-- pv_equiv track=rewrite | github.com/aewing05/AdventOfCode2018 | Day2SolutionPython.py | getCodeChecksum
-- ===== SOURCE A (Python) =====
-- from collections import Counter
--
-- def getCodeChecksum(codes):
-- 	twice = 0
-- 	thrice = 0
-- 	for code in codes:
-- 		counts = Counter(code).values()
-- 		if 2 in counts:
-- 			if 3 in counts:
-- 				twice = twice + 1
-- 				thrice = thrice + 1
-- 			else:
-- 				twice = twice + 1
-- 		elif 3 in counts:
-- 			thrice = thrice + 1
-- 	return twice * thrice
-- ===== SOURCE B (Python) =====
-- def getCodeChecksum(codes):
--     # sort-then-scan over runs instead of Counter hash counts
--     twice = 0
--     thrice = 0
--     for code in codes:
--         s = sorted(code)
--         has2 = False
--         has3 = False
--         i = 0
--         n = len(s)
--         while i < n:
--             j = i + 1
--             while j < n and s[j] == s[i]:
--                 j += 1
--             run = j - i
--             if run == 2:
--                 has2 = True
--             elif run == 3:
--                 has3 = True
--             i = j
--         if has2:
--             twice += 1
--         if has3:
--             thrice += 1
--     return twice * thrice
-- ===== Notes on version B (the rewrite author's own statement) =====
-- stated objective: faster
-- what changed: Replaces the per-code Counter hash-count plus values-membership test with sorting each code's characters and a single scan over consecutive runs, recording whether some run has length exactly 2 or exactly 3.
import Mathlib
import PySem

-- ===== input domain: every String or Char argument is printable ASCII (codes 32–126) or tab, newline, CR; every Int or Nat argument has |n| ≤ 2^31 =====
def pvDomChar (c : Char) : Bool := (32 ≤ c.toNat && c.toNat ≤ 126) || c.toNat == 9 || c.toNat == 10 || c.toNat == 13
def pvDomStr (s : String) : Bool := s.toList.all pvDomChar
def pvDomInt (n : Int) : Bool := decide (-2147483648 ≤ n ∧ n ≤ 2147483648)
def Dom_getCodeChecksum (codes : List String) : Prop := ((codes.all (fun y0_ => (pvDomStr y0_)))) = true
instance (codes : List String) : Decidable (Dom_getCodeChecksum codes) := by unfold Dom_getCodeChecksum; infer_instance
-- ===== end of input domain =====

-- B replaces A's per-code Counter hash counts + values-membership with sort-then-scan
-- over consecutive runs (alternative decomposition, same results).

-- ===== PORT A =====
def getCodeChecksum (codes : List String) : Int :=
  let st := codes.foldl (fun (st : Int × Int) code =>
    let counts := (PySem.Dict.counter code.toList).values
    if counts.contains 2 then
      if counts.contains 3 then (st.1 + 1, st.2 + 1)
      else (st.1 + 1, st.2)
    else if counts.contains 3 then (st.1, st.2 + 1)
    else st) ((0 : Int), (0 : Int))
  st.1 * st.2

-- ===== PORT B =====
-- one pass over the sorted characters: for each maximal run, record length-2 / length-3
def runScan (s : List Char) : Bool × Bool :=
  match s with
  | [] => (false, false)
  | c :: rest =>
    let run : Nat := 1 + (rest.takeWhile (· == c)).length
    let p := runScan (rest.dropWhile (· == c))
    (p.1 || run == 2, p.2 || run == 3)
termination_by s.length
decreasing_by
  simp only [List.length_cons]
  exact Nat.lt_succ_of_le (List.length_dropWhile_le _ _)

def getCodeChecksum_alt (codes : List String) : Int :=
  let st := codes.foldl (fun (st : Int × Int) code =>
    let p := runScan (PySem.List.sorted code.toList (fun x => x) false)
    (st.1 + (if p.1 then 1 else 0), st.2 + (if p.2 then 1 else 0))) ((0 : Int), (0 : Int))
  st.1 * st.2

-- ===== PRECONDITION & SPEC =====
def Spec_getCodeChecksum (codes : List String) (out : Int) : Prop := out = getCodeChecksum_alt codes
instance (codes : List String) (out : Int) : Decidable (Spec_getCodeChecksum codes out) := by unfold Spec_getCodeChecksum; infer_instance

-- ===== CLAIM (what is proved, stated in full; the proofs are below) =====
def Claim_equal_getCodeChecksum : Prop := ∀ (codes : List String), Dom_getCodeChecksum codes → Spec_getCodeChecksum codes (getCodeChecksum codes)

-- ===== LEMMAS AND PROOFS =====

-- proof-side helper: one component of the run scan
def hasRun (k : Nat) (s : List Char) : Bool :=
  match s with
  | [] => false
  | c :: rest =>
    ((1 + (rest.takeWhile (· == c)).length == k) || hasRun k (rest.dropWhile (· == c)))
termination_by s.length
decreasing_by
  simp only [List.length_cons]
  exact Nat.lt_succ_of_le (List.length_dropWhile_le _ _)

theorem runScan_eq_hasRun (s : List Char) : runScan s = (hasRun 2 s, hasRun 3 s) := by
  induction s using runScan.induct with
  | case1 => simp [runScan, hasRun]
  | case2 c rest ih =>
    rw [runScan, hasRun, hasRun]
    simp only [ih]
    simp [Bool.or_comm]

theorem hasRun_spec (k : Nat) (s : List Char) (hs : s.Pairwise (· ≤ ·)) :
    hasRun k s = true ↔ ∃ c ∈ s, s.count c = k := by
  induction s using hasRun.induct with
  | case1 => simp [hasRun]
  | case2 c rest ih =>
    rw [hasRun]
    rcases List.pairwise_cons.mp hs with ⟨hc, hrest⟩
    set t := rest.takeWhile (· == c) with ht
    set d := rest.dropWhile (· == c) with hd
    have htd : t ++ d = rest := List.takeWhile_append_dropWhile
    have htc : ∀ x ∈ t, x = c := by
      intro x hx
      have := List.mem_takeWhile_imp hx
      exact eq_of_beq this
    have hdlt : ∀ x ∈ d, c < x := by
      intro x hx
      have hxr : x ∈ rest := by rw [← htd]; exact List.mem_append_right _ hx
      have hle : c ≤ x := hc x hxr
      cases hdd : d with
      | nil => rw [hdd] at hx; simp at hx
      | cons e d' =>
        have hd' : rest.dropWhile (· == c) = e :: d' := hd.symm.trans hdd
        have hne' : e ≠ c := by
          have h0 := List.head?_dropWhile_not (· == c) rest
          rw [hd'] at h0
          simpa using h0
        have hce : c ≤ e := by
          have he : e ∈ rest := by
            rw [← htd, hdd]; exact List.mem_append_right _ (by simp)
          exact hc e he
        have hced : c < e := lt_of_le_of_ne hce (Ne.symm hne')
        have hdpw : d.Pairwise (· ≤ ·) := hrest.sublist (List.dropWhile_sublist _)
        rw [hdd] at hx
        rcases List.mem_cons.mp hx with h | h
        · exact h ▸ hced
        · have hex : e ≤ x := by
            rw [hdd] at hdpw
            exact (List.pairwise_cons.mp hdpw).1 x h
          exact lt_of_lt_of_le hced hex
    have hdne : ∀ x ∈ d, x ≠ c := fun x hx => (hdlt x hx).ne'
    have hdpw : d.Pairwise (· ≤ ·) := hrest.sublist (List.dropWhile_sublist _)
    have hcount_c : (c :: rest).count c = 1 + t.length := by
      rw [← htd]
      have h1 : t.count c = t.length := List.count_eq_length.mpr (by
        intro b hb; exact ((htc b hb).symm ▸ rfl))
      have h2 : d.count c = 0 := List.count_eq_zero.mpr (fun h => (hdne c h) rfl)
      simp [h1, h2]
      omega
    have hcount_ne : ∀ x, x ≠ c → (c :: rest).count x = d.count x := by
      intro x hx
      rw [← htd]
      have h1 : t.count x = 0 := List.count_eq_zero.mpr (fun h => hx (htc x h))
      have h2 : ¬ (c = x) := fun hcx => hx hcx.symm
      simp [h1, h2]
    constructor
    · intro h
      rcases Bool.or_eq_true_iff.mp h with h | h
      · exact ⟨c, by simp, by rw [hcount_c]; simpa using h⟩
      · rcases (ih hdpw).mp h with ⟨x, hx, hxc⟩
        refine ⟨x, ?_, ?_⟩
        · have : x ∈ rest := by rw [← htd]; exact List.mem_append_right _ hx
          exact List.mem_cons_of_mem _ this
        · rw [hcount_ne x (hdne x hx)]; exact hxc
    · rintro ⟨x, hx, hxc⟩
      rcases List.mem_cons.mp hx with h | h
      · subst h
        rw [hcount_c] at hxc
        exact Bool.or_eq_true_iff.mpr (Or.inl (by simpa using hxc))
      · rw [← htd] at h
        rcases List.mem_append.mp h with h | h
        · have := htc x h; subst this
          rw [hcount_c] at hxc
          exact Bool.or_eq_true_iff.mpr (Or.inl (by simpa using hxc))
        · have hxne : x ≠ c := hdne x h
          rw [hcount_ne x hxne] at hxc
          exact Bool.or_eq_true_iff.mpr (Or.inr ((ih hdpw).mpr ⟨x, h, hxc⟩))

theorem counter_contains_iff (l : List Char) (k : Nat) :
    ((PySem.Dict.counter l).values.contains (k : Int)) = true ↔ ∃ c ∈ l, l.count c = k := by
  have hv : (PySem.Dict.counter l).values
      = ((PySem.Set.ofList l : List Char).map (fun c => (l.count c : Int))) := by
    simp only [PySem.Dict.values, PySem.Dict.items_counter, List.map_map]
    rfl
  rw [hv]
  simp only [List.contains_iff_mem, List.mem_map]
  constructor
  · rintro ⟨c, hc, hck⟩
    exact ⟨c, (PySem.Set.mem_ofList _ _).mp hc, by exact_mod_cast hck⟩
  · rintro ⟨c, hc, hck⟩
    exact ⟨c, (PySem.Set.mem_ofList _ _).mpr hc, by exact_mod_cast hck⟩

-- per-code: the two booleans of the run scan equal A's membership tests
theorem perCode (code : String) :
    runScan (PySem.List.sorted code.toList (fun x => x) false)
      = ((PySem.Dict.counter code.toList).values.contains 2,
         (PySem.Dict.counter code.toList).values.contains 3) := by
  set l := code.toList
  set s := PySem.List.sorted l (fun x => x) false with hsdef
  have hpw : s.Pairwise (· ≤ ·) := PySem.List.sorted_pairwise l (fun x => x)
  have hperm : s.Perm l := PySem.List.sorted_perm l (fun x => x) false
  have hcomp : ∀ k : Nat, hasRun k s = ((PySem.Dict.counter l).values.contains (k : Int)) := by
    intro k
    have h1 := hasRun_spec k s hpw
    have h2 := counter_contains_iff l k
    have hsame : (∃ c ∈ s, s.count c = k) ↔ (∃ c ∈ l, l.count c = k) := by
      constructor
      · rintro ⟨c, hc, hck⟩; exact ⟨c, hperm.mem_iff.mp hc, by rw [← hperm.count_eq]; exact hck⟩
      · rintro ⟨c, hc, hck⟩; exact ⟨c, hperm.mem_iff.mpr hc, by rw [hperm.count_eq]; exact hck⟩
    have := h1.trans (hsame.trans h2.symm)
    exact Bool.coe_iff_coe.mp this
  rw [runScan_eq_hasRun]
  have h2 := hcomp 2
  have h3 := hcomp 3
  rw [h2, h3]
  norm_num

theorem step_eq (st : Int × Int) (code : String) :
    (let counts := (PySem.Dict.counter code.toList).values
     if counts.contains 2 then
       if counts.contains 3 then (st.1 + 1, st.2 + 1)
       else (st.1 + 1, st.2)
     else if counts.contains 3 then (st.1, st.2 + 1)
     else st)
    = (let p := runScan (PySem.List.sorted code.toList (fun x => x) false)
       (st.1 + (if p.1 then 1 else 0), st.2 + (if p.2 then 1 else 0))) := by
  simp only [perCode code]
  cases h2 : (PySem.Dict.counter code.toList).values.contains 2 <;>
    cases h3 : (PySem.Dict.counter code.toList).values.contains 3 <;> simp

theorem foldl_eq (codes : List String) : ∀ st : Int × Int,
    codes.foldl (fun (st : Int × Int) code =>
      let counts := (PySem.Dict.counter code.toList).values
      if counts.contains 2 then
        if counts.contains 3 then (st.1 + 1, st.2 + 1)
        else (st.1 + 1, st.2)
      else if counts.contains 3 then (st.1, st.2 + 1)
      else st) st
    = codes.foldl (fun (st : Int × Int) code =>
      let p := runScan (PySem.List.sorted code.toList (fun x => x) false)
      (st.1 + (if p.1 then 1 else 0), st.2 + (if p.2 then 1 else 0))) st := by
  induction codes with
  | nil => intro st; rfl
  | cons c cs ih =>
    intro st
    simp only [List.foldl_cons]
    rw [step_eq st c]
    exact ih _

-- ===== VERDICT (by name: the statement is the Claim_ definition above) =====
theorem getCodeChecksum_spec : Claim_equal_getCodeChecksum := by
  intro codes _
  unfold Spec_getCodeChecksum getCodeChecksum getCodeChecksum_alt
  rw [foldl_eq codes (0, 0)]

....................

• WHAT YOU WILL DO: Across the records above, return every line that contains the word "hperm".

• OUTPUT FOR THIS TASK:
  have hperm : s.Perm l := PySem.List.sorted_perm l (fun x => x) false
      · rintro ⟨c, hc, hck⟩; exact ⟨c, hperm.mem_iff.mp hc, by rw [← hperm.count_eq]; exact hck⟩
      · rintro ⟨c, hc, hck⟩; exact ⟨c, hperm.mem_iff.mpr hc, by rw [hperm.count_eq]; exact hck⟩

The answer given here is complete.